Whiskeytown doesn’t contribute the best track to the alt-country compilation No Depression, but frontman Ryan Adams does get off the best line: “so I started this damn country band/ cause punk rock was too hard to sing.” The line is typical of the alt-country approach; weirdly post-modern lyric wedded to ultra-traditional instrumentation.
The album assembles the genre’s patron saints and sinners (The Carter Family and Johnny Cash end and begin the compilation) alongside little knows and major figures. While there’s more than enough filler to keep No Depression from greatness — along with one wretched outing from usually dependable Nemo Case — any album where Johnny Cash’s song isn’t the best one is definitely a keeper.
Four songs achieve better-than-Cash status, although his opener, a Willie Nelson cover called “Time of the Preacher,” finds him in his outlaw prime, his growl settling protectively over the whole project. Cash’s defiant piety resurfaces in Kevin Gordon’s masterful duet with Lucinda Williams, whose “Down to the Well” proclaims the end of a relationship with joy.

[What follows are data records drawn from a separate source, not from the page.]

-- pv_equiv track=rewrite | github.com/purelyricky/gsam | generate_clean_results.py | make_formula_samples
-- ===== SOURCE A (Python) =====
-- FORMULA_CORRECT_POOL = [
--     ("3.0", "3.0"),
--     ("5.0", "5.0"),
--     ("18.45", "18.45"),
--     ("0.57", "0.57"),
--     ("14.0", "14.0"),
--     ("2.5", "2.5"),
--     ("7.8", "7.8"),
--     ("0.33", "0.33"),
--     ("42.0", "42.0"),
--     ("1.25", "1.25"),
--     ("9.6", "9.6"),
--     ("0.12", "0.12"),
--     ("120.0", "120.0"),
--     ("4.75", "4.75"),
--     ("0.88", "0.88"),
-- ]
--
-- FORMULA_WRONG_POOL = [
--     ("0.15", "15.0"),    # scale error
--     ("637.10", "637.07"), # rounding
--     ("0.48", "0.47"),    # rounding
--     ("2.50", "25.0"),    # scale error
--     ("0.033", "0.33"),   # decimal error
-- ]
--
-- def make_formula_samples(n_total, n_correct):
--     answers = []
--     targets = []
--     correct_count = 0
--     wrong_count = 0
--     for i in range(n_total):
--         if correct_count < n_correct:
--             ans, tgt = FORMULA_CORRECT_POOL[correct_count % len(FORMULA_CORRECT_POOL)]
--             answers.append(ans)
--             targets.append(tgt)
--             correct_count += 1
--         else:
--             ans, tgt = FORMULA_WRONG_POOL[wrong_count % len(FORMULA_WRONG_POOL)]
--             answers.append(ans)
--             targets.append(tgt)
--             wrong_count += 1
--     return answers, targets
-- ===== SOURCE B (Python) =====
-- FORMULA_CORRECT_POOL = [
--     ("3.0", "3.0"),
--     ("5.0", "5.0"),
--     ("18.45", "18.45"),
--     ("0.57", "0.57"),
--     ("14.0", "14.0"),
--     ("2.5", "2.5"),
--     ("7.8", "7.8"),
--     ("0.33", "0.33"),
--     ("42.0", "42.0"),
--     ("1.25", "1.25"),
--     ("9.6", "9.6"),
--     ("0.12", "0.12"),
--     ("120.0", "120.0"),
--     ("4.75", "4.75"),
--     ("0.88", "0.88"),
-- ]
--
-- FORMULA_WRONG_POOL = [
--     ("0.15", "15.0"),
--     ("637.10", "637.07"),
--     ("0.48", "0.47"),
--     ("2.50", "25.0"),
--     ("0.033", "0.33"),
-- ]
--
-- def make_formula_samples(n_total, n_correct):
--     n_c = max(0, min(n_correct, n_total))
--     n_w = n_total - n_c
--     pairs = [FORMULA_CORRECT_POOL[i % len(FORMULA_CORRECT_POOL)] for i in range(n_c)] \
--           + [FORMULA_WRONG_POOL[i % len(FORMULA_WRONG_POOL)] for i in range(n_w)]
--     return [p[0] for p in pairs], [p[1] for p in pairs]
-- ===== Notes on version B (the rewrite author's own statement) =====
-- stated objective: alternative
-- what changed: Replaced A's single stateful loop (two running counters, branch per element) by computing the correct/wrong counts up front with a clamp, building the two pair lists by independent comprehensions over ranges, concatenating, and unzipping into the two result lists.
import Mathlib
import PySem

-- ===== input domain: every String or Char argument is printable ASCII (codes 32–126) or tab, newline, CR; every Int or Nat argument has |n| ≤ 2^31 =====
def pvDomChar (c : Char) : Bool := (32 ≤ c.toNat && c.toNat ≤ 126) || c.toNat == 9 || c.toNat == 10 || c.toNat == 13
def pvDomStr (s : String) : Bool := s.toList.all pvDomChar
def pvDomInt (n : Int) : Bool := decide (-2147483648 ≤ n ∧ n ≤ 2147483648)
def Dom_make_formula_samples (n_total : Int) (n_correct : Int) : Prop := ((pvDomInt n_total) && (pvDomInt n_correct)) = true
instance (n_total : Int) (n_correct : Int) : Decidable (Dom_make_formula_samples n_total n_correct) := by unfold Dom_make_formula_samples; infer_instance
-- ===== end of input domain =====

-- B replaces A's stateful branch-per-element loop by clamped counts + two range comprehensions + an unzip (objective: alternative decomposition, same cost).

-- module constants shared by both Pythons
def FORMULA_CORRECT_POOL : List (String × String) :=
  [("3.0", "3.0"), ("5.0", "5.0"), ("18.45", "18.45"), ("0.57", "0.57"),
   ("14.0", "14.0"), ("2.5", "2.5"), ("7.8", "7.8"), ("0.33", "0.33"),
   ("42.0", "42.0"), ("1.25", "1.25"), ("9.6", "9.6"), ("0.12", "0.12"),
   ("120.0", "120.0"), ("4.75", "4.75"), ("0.88", "0.88")]

def FORMULA_WRONG_POOL : List (String × String) :=
  [("0.15", "15.0"), ("637.10", "637.07"), ("0.48", "0.47"),
   ("2.50", "25.0"), ("0.033", "0.33")]

-- ===== PORT A =====
-- the for-loop of A as fuel recursion over the iteration count (range(n_total) runs n_total.toNat times; i is unused in the body)
def pvALoop : Nat → Int → List String → List String → Int → Int → List String × List String
  | 0, _, answers, targets, _, _ => (answers, targets)
  | k+1, n_correct, answers, targets, correct_count, wrong_count =>
    if correct_count < n_correct then
      let p := (PySem.List.pyGet? FORMULA_CORRECT_POOL (PySem.Int.mod correct_count 15)).getD ("", "")
      pvALoop k n_correct (answers ++ [p.1]) (targets ++ [p.2]) (correct_count + 1) wrong_count
    else
      let p := (PySem.List.pyGet? FORMULA_WRONG_POOL (PySem.Int.mod wrong_count 5)).getD ("", "")
      pvALoop k n_correct (answers ++ [p.1]) (targets ++ [p.2]) correct_count (wrong_count + 1)

def make_formula_samples (n_total : Int) (n_correct : Int) : List String × List String :=
  pvALoop n_total.toNat n_correct [] [] 0 0

-- ===== PORT B =====
def make_formula_samples_alt (n_total : Int) (n_correct : Int) : List String × List String :=
  let n_c := max 0 (min n_correct n_total)
  let n_w := n_total - n_c
  let pairs :=
    (PySem.List.pyRange 0 n_c 1).map
      (fun i => (PySem.List.pyGet? FORMULA_CORRECT_POOL (PySem.Int.mod i 15)).getD ("", ""))
    ++ (PySem.List.pyRange 0 n_w 1).map
      (fun i => (PySem.List.pyGet? FORMULA_WRONG_POOL (PySem.Int.mod i 5)).getD ("", ""))
  (pairs.map Prod.fst, pairs.map Prod.snd)

-- ===== PRECONDITION & SPEC =====
def Spec_make_formula_samples (n_total : Int) (n_correct : Int) (out : List String × List String) : Prop := out = make_formula_samples_alt n_total n_correct
instance (n_total : Int) (n_correct : Int) (out : List String × List String) : Decidable (Spec_make_formula_samples n_total n_correct out) := by unfold Spec_make_formula_samples; infer_instance

-- ===== CLAIM (what is proved, stated in full; the proofs are below) =====
def Claim_equal_make_formula_samples : Prop := ∀ (n_total : Int) (n_correct : Int), Dom_make_formula_samples n_total n_correct → Spec_make_formula_samples n_total n_correct (make_formula_samples n_total n_correct)

-- ===== LEMMAS AND PROOFS =====

def pvCP (j : Int) : String × String :=
  (PySem.List.pyGet? FORMULA_CORRECT_POOL (PySem.Int.mod j 15)).getD ("", "")
def pvWP (j : Int) : String × String :=
  (PySem.List.pyGet? FORMULA_WRONG_POOL (PySem.Int.mod j 5)).getD ("", "")

lemma pvALoop_eq (k : Nat) : ∀ (nc cc wc : Int) (ans tgt : List String),
    pvALoop k nc ans tgt cc wc =
      ( ans ++ (List.range (min k (nc - cc).toNat)).map (fun (i : Nat) => (pvCP (cc + (i : Int))).1)
            ++ (List.range (k - min k (nc - cc).toNat)).map (fun (i : Nat) => (pvWP (wc + (i : Int))).1),
        tgt ++ (List.range (min k (nc - cc).toNat)).map (fun (i : Nat) => (pvCP (cc + (i : Int))).2)
            ++ (List.range (k - min k (nc - cc).toNat)).map (fun (i : Nat) => (pvWP (wc + (i : Int))).2) ) := by
  induction k with
  | zero => intro nc cc wc ans tgt; simp [pvALoop]
  | succ k ih =>
    intro nc cc wc ans tgt
    rw [pvALoop]
    by_cases h : cc < nc
    · rw [if_pos h, ih]
      have hm : min (k+1) (nc - cc).toNat = min k (nc - (cc+1)).toNat + 1 := by omega
      rw [hm]
      have hk : (k + 1) - (min k (nc - (cc+1)).toNat + 1) = k - min k (nc - (cc+1)).toNat := by omega
      rw [hk, List.range_succ_eq_map]
      simp only [List.map_cons, List.map_map, List.append_assoc, List.cons_append,
        List.nil_append, Function.comp_def, pvCP]
      push_cast
      ring_nf
    · rw [if_neg h, ih]
      have hm : min (k+1) (nc - cc).toNat = 0 := by omega
      have hm' : min k (nc - cc).toNat = 0 := by omega
      rw [hm, hm']
      simp only [Nat.sub_zero, List.range_succ_eq_map]
      simp only [List.map_cons, List.map_map, List.range_zero, List.map_nil, List.nil_append,
        List.append_assoc, List.cons_append, Function.comp_def, pvWP]
      push_cast
      ring_nf

-- ===== VERDICT (by name: the statement is the Claim_ definition above) =====
theorem make_formula_samples_spec : Claim_equal_make_formula_samples := by
  intro nt nc _
  unfold Spec_make_formula_samples make_formula_samples
  dsimp only [make_formula_samples_alt]
  rw [pvALoop_eq]
  rw [PySem.List.pyRange_one, PySem.List.pyRange_one]
  have h1 : (max 0 (min nc nt) - 0).toNat = min nt.toNat (nc - 0).toNat := by omega
  have h2 : (nt - max 0 (min nc nt) - 0).toNat = nt.toNat - min nt.toNat (nc - 0).toNat := by omega
  simp only [h1, h2, List.map_map, List.map_append, List.nil_append]
  simp [pvCP, pvWP, Function.comp_def]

Kasey Chambers contributes a criminally catchy song, “Dam,” which proves that Sonic Youth style distortion and country twang can be a killer combination. Emmylou Harris is every bit as mournful and ethereal as one has come to expect on “Farther Along,” and The Carter Family adds the perfect outro: “No Depression in Heaven.” Play these country songs backwards and you won’t regain your pickup, wife, and dog; but you might get your innocence, your hope, and your soul.